-- pv_equiv track=rewrite | github.com/DFPortela2001/Python-LearningExercises | Ficha 10/Ex. 1 - MCB.py | criar_lista
-- ===== SOURCE A (Python) =====
-- def criar_lista(frase):
--     palavras = frase.split()
--     lista_unica = []
--     posicoes = {}
--
--     for i, palavra in enumerate(palavras):
--         if palavra not in lista_unica:
--             lista_unica.append(palavra)
--             posicoes[palavra] = [i]
--         else:
--             posicoes[palavra].append(i)
--
--     return lista_unica, posicoes
-- ===== SOURCE B (Python) =====
-- def criar_lista(frase):
--     palavras = frase.split()
--     lista_unica = list(dict.fromkeys(palavras))
--     posicoes = {w: [i for i, p in enumerate(palavras) if p == w]
--                 for w in lista_unica}
--     return lista_unica, posicoes
-- ===== Notes on version B (the rewrite author's own statement) =====
-- stated objective: alternative
-- what changed: B is staged instead of incremental: it first deduplicates the word list with dict.fromkeys, then builds each word's index list by a separate comprehension over enumerate(palavras), instead of A's single loop that conditionally appends/extends a growing list and dict.
import Mathlib
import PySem

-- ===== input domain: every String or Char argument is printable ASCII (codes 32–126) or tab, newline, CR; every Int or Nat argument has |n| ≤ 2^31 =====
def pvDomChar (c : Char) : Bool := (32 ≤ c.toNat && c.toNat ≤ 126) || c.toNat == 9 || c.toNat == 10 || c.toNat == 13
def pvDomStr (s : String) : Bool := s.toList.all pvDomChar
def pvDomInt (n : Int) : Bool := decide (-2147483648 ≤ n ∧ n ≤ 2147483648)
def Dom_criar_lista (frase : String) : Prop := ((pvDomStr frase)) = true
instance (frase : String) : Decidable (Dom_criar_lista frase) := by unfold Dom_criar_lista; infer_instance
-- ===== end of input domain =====

-- B is staged instead of incremental: dedupe first, then a per-word index scan (objective: alternative).
-- ===== PORT A =====
def criar_lista (frase : String) : List String × (List (String × List Int)) :=
  let palavras := PySem.Str.split₀ frase
  let r := (PySem.List.enumerate palavras 0).foldl
    (fun st p =>
      if p.2 ∉ st.1 then (st.1 ++ [p.2], st.2.insert p.2 [p.1])
      else (st.1, st.2.modify p.2 [] (· ++ [p.1])))
    (([] : List String), (PySem.Dict.empty : PySem.Dict String (List Int)))
  (r.1, r.2.items)

-- ===== PORT B =====
def criar_lista_alt (frase : String) : List String × (List (String × List Int)) :=
  let palavras := PySem.Str.split₀ frase
  let lista_unica := PySem.List.dedup palavras
  let posicoes := lista_unica.foldl
    (fun d w => d.insert w
      (((PySem.List.enumerate palavras 0).filter (fun p => p.2 == w)).map (·.1)))
    (PySem.Dict.empty : PySem.Dict String (List Int))
  (lista_unica, posicoes.items)

-- ===== PRECONDITION & SPEC =====
def Spec_criar_lista (frase : String) (out : List String × (List (String × List Int))) : Prop := out = criar_lista_alt frase
instance (frase : String) (out : List String × (List (String × List Int))) : Decidable (Spec_criar_lista frase out) := by unfold Spec_criar_lista; infer_instance

-- ===== CLAIM =====
def Claim_equal_criar_lista : Prop := ∀ (frase : String), Dom_criar_lista frase → Spec_criar_lista frase (criar_lista frase)

-- ===== LEMMAS AND PROOFS =====

-- A's loop, characterised: the list is the first-occurrence dedup of the words seen
-- so far, and the dict's items pair each such word with its index list.
lemma a_loop_char (l : List (Int × String)) :
    (l.foldl
      (fun (st : List String × PySem.Dict String (List Int)) p =>
        if p.2 ∉ st.1 then (st.1 ++ [p.2], st.2.insert p.2 [p.1])
        else (st.1, st.2.modify p.2 [] (· ++ [p.1])))
      (([] : List String), (PySem.Dict.empty : PySem.Dict String (List Int))))
    = (PySem.List.dedup (l.map (·.2)),
       PySem.Dict.mk ((PySem.List.dedup (l.map (·.2))).map
         (fun w => (w, (l.filter (fun p => p.2 == w)).map (·.1))))) := by
  induction l using List.reverseRecOn with
  | nil => rfl
  | append_singleton l p ih =>
    rw [List.foldl_append, ih]
    simp only [List.foldl_cons, List.foldl_nil, List.map_append, List.map_cons, List.map_nil,
      PySem.List.dedup_eq_ofList, PySem.Set.ofList_append_singleton, PySem.Set.add_eq_ite]
    by_cases hm : p.2 ∈ PySem.Set.ofList (l.map (·.2))
    · -- word already seen: modify in place
      have hnd : (PySem.Set.ofList (l.map (·.2))).Nodup := PySem.Set.nodup_ofList _
      have hkeys : (PySem.Dict.mk ((PySem.Set.ofList (l.map (·.2))).map
          (fun w => (w, (l.filter (fun p => p.2 == w)).map (·.1))))).keys
          = PySem.Set.ofList (l.map (·.2)) := by
        simp only [PySem.Dict.keys, List.map_map]
        exact List.map_id' _
      have hget : (PySem.Dict.mk ((PySem.Set.ofList (l.map (·.2))).map
          (fun w => (w, (l.filter (fun p => p.2 == w)).map (·.1))))).getD p.2 []
          = (l.filter (fun q => q.2 == p.2)).map (·.1) := by
        apply PySem.Dict.getD_of_mem_items
        ·           exact List.mem_map.mpr ⟨p.2, hm, rfl⟩
        · rw [hkeys]; exact hnd
      have hcont : (PySem.Dict.mk ((PySem.Set.ofList (l.map (·.2))).map
          (fun w => (w, (l.filter (fun p => p.2 == w)).map (·.1))))).contains p.2 = true := by
        rw [PySem.Dict.contains_iff_mem_keys, hkeys]; exact hm
      rw [if_neg (by simpa using hm), if_pos hm]
      refine Prod.ext rfl ?_
      apply PySem.Dict.ext
      rw [show ∀ (d : PySem.Dict String (List Int)) k f, d.modify k ([] : List Int) f
            = d.insert k (f (d.getD k [])) from fun _ _ _ => rfl,
        PySem.Dict.items_insert_of_contains _ _ hcont, hget]
      simp only [List.map_map]
      refine List.map_congr_left (fun w hw => ?_)
      by_cases hwp : w = p.2
      · subst hwp
        simp [List.filter_append]
      · have : (w == p.2) = false := by simp [hwp]
        simp [Function.comp, this, List.filter_append, Ne.symm hwp]
    · -- new word: append to both
      have hnotl : p.2 ∉ l.map (·.2) := fun h => hm ((PySem.Set.mem_ofList _ _).mpr h)
      have hfilt : l.filter (fun q => q.2 == p.2) = [] := by
        apply List.filter_eq_nil_iff.mpr
        intro q hq hq2
        exact hnotl (List.mem_map.mpr ⟨q, hq, by simpa using hq2⟩)
      have hcont : (PySem.Dict.mk ((PySem.Set.ofList (l.map (·.2))).map
          (fun w => (w, (l.filter (fun p => p.2 == w)).map (·.1))))).contains p.2 = false := by
        rw [Bool.eq_false_iff]
        intro hc
        apply hm
        have := (PySem.Dict.contains_iff_mem_keys _ _).mp hc
        simpa [PySem.Dict.keys] using this
      rw [if_pos (by simpa using hm), if_neg hm]
      refine Prod.ext rfl ?_
      apply PySem.Dict.ext
      rw [PySem.Dict.items_insert_of_not_contains _ _ hcont]
      simp only [List.map_append, List.map_cons, List.map_nil]
      congr 1
      · refine List.map_congr_left (fun w hw => ?_)
        have hwp : w ≠ p.2 := fun h => hm (h ▸ hw)
        have : (p.2 == w) = false := by simp [Ne.symm hwp]
        simp [List.filter_append, this]
      · simp [List.filter_append, hfilt]

-- B's fold over fresh distinct keys appends its pairs in order.
lemma b_items (palavras : List String) :
    ((PySem.List.dedup palavras).foldl
      (fun (d : PySem.Dict String (List Int)) w => d.insert w
        (((PySem.List.enumerate palavras 0).filter (fun p => p.2 == w)).map (·.1)))
      PySem.Dict.empty).items
    = (PySem.List.dedup palavras).map
        (fun w => (w, ((PySem.List.enumerate palavras 0).filter (fun p => p.2 == w)).map (·.1))) := by
  have h := PySem.Dict.items_foldl_insert_fresh (PySem.List.dedup palavras)
    (fun w => w)
    (fun w => ((PySem.List.enumerate palavras 0).filter (fun p => p.2 == w)).map (·.1))
    PySem.Dict.empty (fun a _ => rfl)
    (by rw [List.map_id']; exact PySem.List.nodup_dedup palavras)
  simp at h; exact h

-- ===== VERDICT =====
theorem criar_lista_spec : Claim_equal_criar_lista := by
  intro frase _
  unfold Spec_criar_lista criar_lista criar_lista_alt
  show (((PySem.List.enumerate (PySem.Str.split₀ frase) 0).foldl
      (fun st p =>
        if p.2 ∉ st.1 then (st.1 ++ [p.2], st.2.insert p.2 [p.1])
        else (st.1, st.2.modify p.2 [] (· ++ [p.1])))
      (([] : List String), (PySem.Dict.empty : PySem.Dict String (List Int)))).1,
     ((PySem.List.enumerate (PySem.Str.split₀ frase) 0).foldl
      (fun st p =>
        if p.2 ∉ st.1 then (st.1 ++ [p.2], st.2.insert p.2 [p.1])
        else (st.1, st.2.modify p.2 [] (· ++ [p.1])))
      (([] : List String), (PySem.Dict.empty : PySem.Dict String (List Int)))).2.items)
    = (PySem.List.dedup (PySem.Str.split₀ frase),
       ((PySem.List.dedup (PySem.Str.split₀ frase)).foldl
        (fun (d : PySem.Dict String (List Int)) w => d.insert w
          (((PySem.List.enumerate (PySem.Str.split₀ frase) 0).filter (fun p => p.2 == w)).map (·.1)))
        PySem.Dict.empty).items)
  rw [a_loop_char, b_items, PySem.List.map_snd_enumerate]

Activity -
Looking at the entries above, count each line that includes the string "with" and give only the total.

Task solution -
3